Firstly, we must must realise that the templates, primitives and attributes that we are going to talk about here are not the same as the templates and attributes that we are used to dealing with in the IDE which I will call IDE templates and IDE attributes from now on.

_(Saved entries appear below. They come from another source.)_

-- ===== PRECONDITION & SPEC =====
def Spec_safe_jumps (heights : List Int) (out : List Int) : Prop := out = safe_jumps_alt heights
instance (heights : List Int) (out : List Int) : Decidable (Spec_safe_jumps heights out) := by unfold Spec_safe_jumps; infer_instance

-- ===== CLAIM (what is proved, stated in full; the proofs are below) =====
def Claim_equal_safe_jumps : Prop := ∀ (heights : List Int), Dom_safe_jumps heights → Spec_safe_jumps heights (safe_jumps heights)

-- ===== LEMMAS AND PROOFS =====

-- total frequency of stack entries whose value satisfies p
def sumIf (p : Int → Bool) : List (Int × Int) → Int
  | [] => 0
  | (v, f) :: t => (if p v then f else 0) + sumIf p t

-- the stack A's solve has after pushing the elements of rp oldest-last (rp is newest-first)
def canon : List Int → List (Int × Int)
  | [] => []
  | x :: rp =>
      let r := popLoop (canon rp) x 0 0
      (x, r.2.1 + 1) :: r.2.2

-- per-index counts of B, left pass (pre = reversed prefix) and right pass
def lefts : List Int → List Int → List Int
  | _, [] => []
  | pre, h :: t => countPass pre h :: lefts (h :: pre) t

def rights : List Int → List Int → List Int
  | [], _ => []
  | h :: t, suf => countPass (t ++ suf) h :: rights t suf
-- ===== PRECONDITION & SPEC =====
def Spec_solution (user_id : List String) (banned_id : List String) (out : Int) : Prop := out = solution_alt user_id banned_id
instance (user_id : List String) (banned_id : List String) (out : Int) : Decidable (Spec_solution user_id banned_id out) := by unfold Spec_solution; infer_instance

-- ===== CLAIM (what is proved, stated in full; the proofs are below) =====
def Claim_equal_solution : Prop := ∀ (user_id : List String) (banned_id : List String), Dom_solution user_id banned_id → Spec_solution user_id banned_id (solution user_id banned_id)

-- ===== LEMMAS AND PROOFS =====

-- proof-side notions: the match relation, the common predicate pvP, reachable sets of the dfs
def pvR (user_id : List String) (p u : String) : Prop :=
  u ∈ user_id ∧ pvMatch p.toList u.toList = true

def pvP (user_id : List String) (pats : List String) (t : Finset String) : Prop :=
  ∃ us : List String, us.Nodup ∧ List.Forall₂ (pvR user_id) pats us ∧ us.toFinset = t

def pvExt (user_id : List String) : List String → List String → PySem.Set String → Finset String → Prop
  | [], _, chosen, t => t = chosen.toFinset
  | p :: rest, users, chosen, t =>
      ∃ u ∈ users, u ∉ chosen ∧ pvMatch p.toList u.toList = true ∧
        pvExt user_id rest user_id (PySem.Set.add chosen u) t

theorem pvStars_aux {α : Type} (p : α → Bool) (l : List α) (acc : List α) :
    l.foldl (fun acc j => if p j then acc ++ [j] else acc) acc = acc ++ l.filter p := by
  induction l generalizing acc with
  | nil => simp
  | cons x xs ih =>
    by_cases h : p x <;> simp [List.foldl_cons, h, ih]

theorem pvMem_stars (pat : List Char) (j : Nat) :
    j ∈ pvStars pat ↔ ∃ h : j < pat.length, pat[j] = '*' := by
  have : pvStars pat = (List.range pat.length).filter (fun j => decide (pat.getD j ' ' = '*')) := by
    unfold pvStars
    simpa using pvStars_aux (fun j => decide (pat.getD j ' ' = '*')) (List.range pat.length) []
  rw [this]
  simp only [List.mem_filter, List.mem_range, decide_eq_true_eq]
  constructor
  · rintro ⟨h, he⟩
    exact ⟨h, by rwa [List.getD_eq_getElem _ _ h] at he⟩
  · rintro ⟨h, he⟩
    exact ⟨h, by rwa [List.getD_eq_getElem _ _ h]⟩

theorem pvMask_set (stars : List Nat) (u : List Char) (hs : ∀ i ∈ stars, i < u.length) :
    pvMask stars u = stars.foldl (fun t i => t.set i '*') u := by
  unfold pvMask
  induction stars generalizing u with
  | nil => rfl
  | cons i is ih =>
    have hi : i < u.length := hs i (by simp)
    simp only [List.foldl_cons]
    rw [← List.set_eq_take_cons_drop _ hi, ih]
    intro j hj
    rw [List.length_set]
    exact hs j (by simp [hj])

theorem pvFoldl_set_getElem (stars : List Nat) (u : List Char) (j : Nat)
    (hj : j < (stars.foldl (fun t i => t.set i '*') u).length) (hju : j < u.length) :
    (stars.foldl (fun t i => t.set i '*') u)[j] = if j ∈ stars then '*' else u[j] := by
  induction stars generalizing u with
  | nil => simp
  | cons i is ih =>
    simp only [List.foldl_cons] at *
    rw [ih _ (by simpa using hj) (by simpa using hju)]
    by_cases hji : j ∈ is
    · simp [hji]
    · by_cases hevent : j = i
      · subst hevent; simp [hji]
      · simp [hji, hevent, Ne.symm hevent]

theorem pvFoldl_set_length (stars : List Nat) (u : List Char) :
    (stars.foldl (fun t i => t.set i '*') u).length = u.length := by
  induction stars generalizing u with
  | nil => rfl
  | cons i is ih => simp [List.foldl_cons, ih]

def pvPt (pat u : List Char) : Prop :=
  ∀ j (h1 : j < pat.length) (h2 : j < u.length), pat[j] = '*' ∨ pat[j] = u[j]

theorem pvMask_eq_forall (pat u : List Char) (hlen : u.length = pat.length) :
    pvMask (pvStars pat) u = pat ↔ pvPt pat u := by
  have hst : ∀ i ∈ pvStars pat, i < u.length := by
    intro i hi; rcases (pvMem_stars pat i).1 hi with ⟨h, _⟩; omega
  rw [pvMask_set _ _ hst]
  have hlenf := pvFoldl_set_length (pvStars pat) u
  constructor
  · intro h j hj hj2
    have heq : (List.foldl (fun t i => t.set i '*') u (pvStars pat))[j]'(by omega) = pat[j] := by
      simp only [h]
    rw [pvFoldl_set_getElem _ _ j (by omega) hj2] at heq
    by_cases hm : j ∈ pvStars pat
    · left; simpa [hm] using heq.symm
    · right; simpa [hm] using heq.symm
  · intro h
    apply List.ext_getElem (by omega)
    intro j h1 h2
    rw [pvFoldl_set_getElem _ _ j h1 (by omega)]
    by_cases hm : j ∈ pvStars pat
    · rcases (pvMem_stars pat j).1 hm with ⟨_, he⟩; simp [hm, he]
    · have hne : ¬ pat[j] = '*' := by
        intro he; exact hm ((pvMem_stars pat j).2 ⟨h2, he⟩)
      rcases h j h2 (by omega) with he | he
      · exact absurd he hne
      · simp [hm, he]

theorem pvMatch_iff (pat u : List Char) :
    pvMatch pat u = true ↔ u.length = pat.length ∧ pvPt pat u := by
  unfold pvMatch
  rw [Bool.and_eq_true, beq_iff_eq, List.all_eq_true]
  constructor
  · rintro ⟨hl, hall⟩
    refine ⟨hl.symm, ?_⟩
    intro j hj hj2
    have hjz : j < (pat.zip u).length := by simp [List.length_zip]; omega
    have hz := hall _ (List.getElem_mem hjz)
    simp only [List.getElem_zip] at hz
    rw [Bool.or_eq_true] at hz
    rcases hz with h | h
    · left; exact beq_iff_eq.1 h
    · right; exact beq_iff_eq.1 h
  · rintro ⟨hl, hall⟩
    refine ⟨hl.symm, ?_⟩
    intro pc hpc
    rcases List.mem_iff_getElem.1 hpc with ⟨j, hj, rfl⟩
    have hj1 : j < pat.length := by simp [List.length_zip] at hj; omega
    have hj2 : j < u.length := by simp [List.length_zip] at hj; omega
    simp only [List.getElem_zip]
    rcases hall j hj1 hj2 with h | h
    · simp [h]
    · simp [h]

theorem pvMask_iff_match (pat u : List Char) (hlen : u.length = pat.length) :
    pvMask (pvStars pat) u = pat ↔ pvMatch pat u = true := by
  rw [pvMask_eq_forall pat u hlen, pvMatch_iff]
  simp [hlen]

Templates are a base object type, such as $UserDefined, $Symbol, $DiscreteDevice and so on. This list of templates is in the database in table template_definition, and for example mine looks like this:
| template_definition_id | base_gobject_id | original_template_tagname |
| 1 | 1 | $Galaxy |
| 2 | 3 | $_AutoImport |
| 3 | 4 | $_DiCommon |
| 4 | 5 | $WinPlatform |
| 5 | 6 | $AppEngine |
| 6 | 7 | $Area |
| 7 | 8 | $AnalogDevice |
| 8 | 9 | $DDESuiteLinkClient |
| 9 | 10 | $DiscreteDevice |
| 10 | 11 | $InTouchProxy |
| 11 | 12 | $OPCClient |
| 12 | 13 | $RedundantDIObject |
| 13 | 14 | $UserDefined |
| 14 | 15 | $Logic |
| 15 | 16 | $Symbol |
| 16 | 17 | $Layout |
| 17 | 18 | $ScreenProfile |
| 18 | 19 | $ViewEngine |
| 19 | 20 | $InTouchViewApp |
| 20 | 21 | $ViewApp |
| 21 | 22 | $Sequencer |
| 22 | 23 | $ClientControl |
| 23 | 687 | $SQLData |
| 24 | 691 | $DisplayModule |
| 25 | 1494 | $Window |
| 26 | 1495 | $Screen |
| 27 | 1496 | $NavigationModel |
| 28 | 1497 | $ViewApplication |
| 29 | 1498 | $DisplayInstance |
| 30 | 1499 | $IOManager |
An object is a template, and anything derived from a template. Which is pretty much everything. Objects are stored in the gobject table. A couple of key columns on this table are:
- template_definition - the template from the template_definition table that this object is derived from
- derived_from_gobject_id - this is the user template (IDE template if you like) that the object is derived from
- tag_name - the object name as seen in the IDE
- is_template - true is the object is a user template
A package is one particular version of an object. When you deploy an object you are deploying a particular version, and when you create a new version in the IDE, a new package is created. You can sometimes have several packages for the same object id in the database, but eventually the old ones get cleaned up when they are no longer needed. Packages are stored in the package table.
Make sense so far? Good, because that was the easy stuff. Now things get interesting.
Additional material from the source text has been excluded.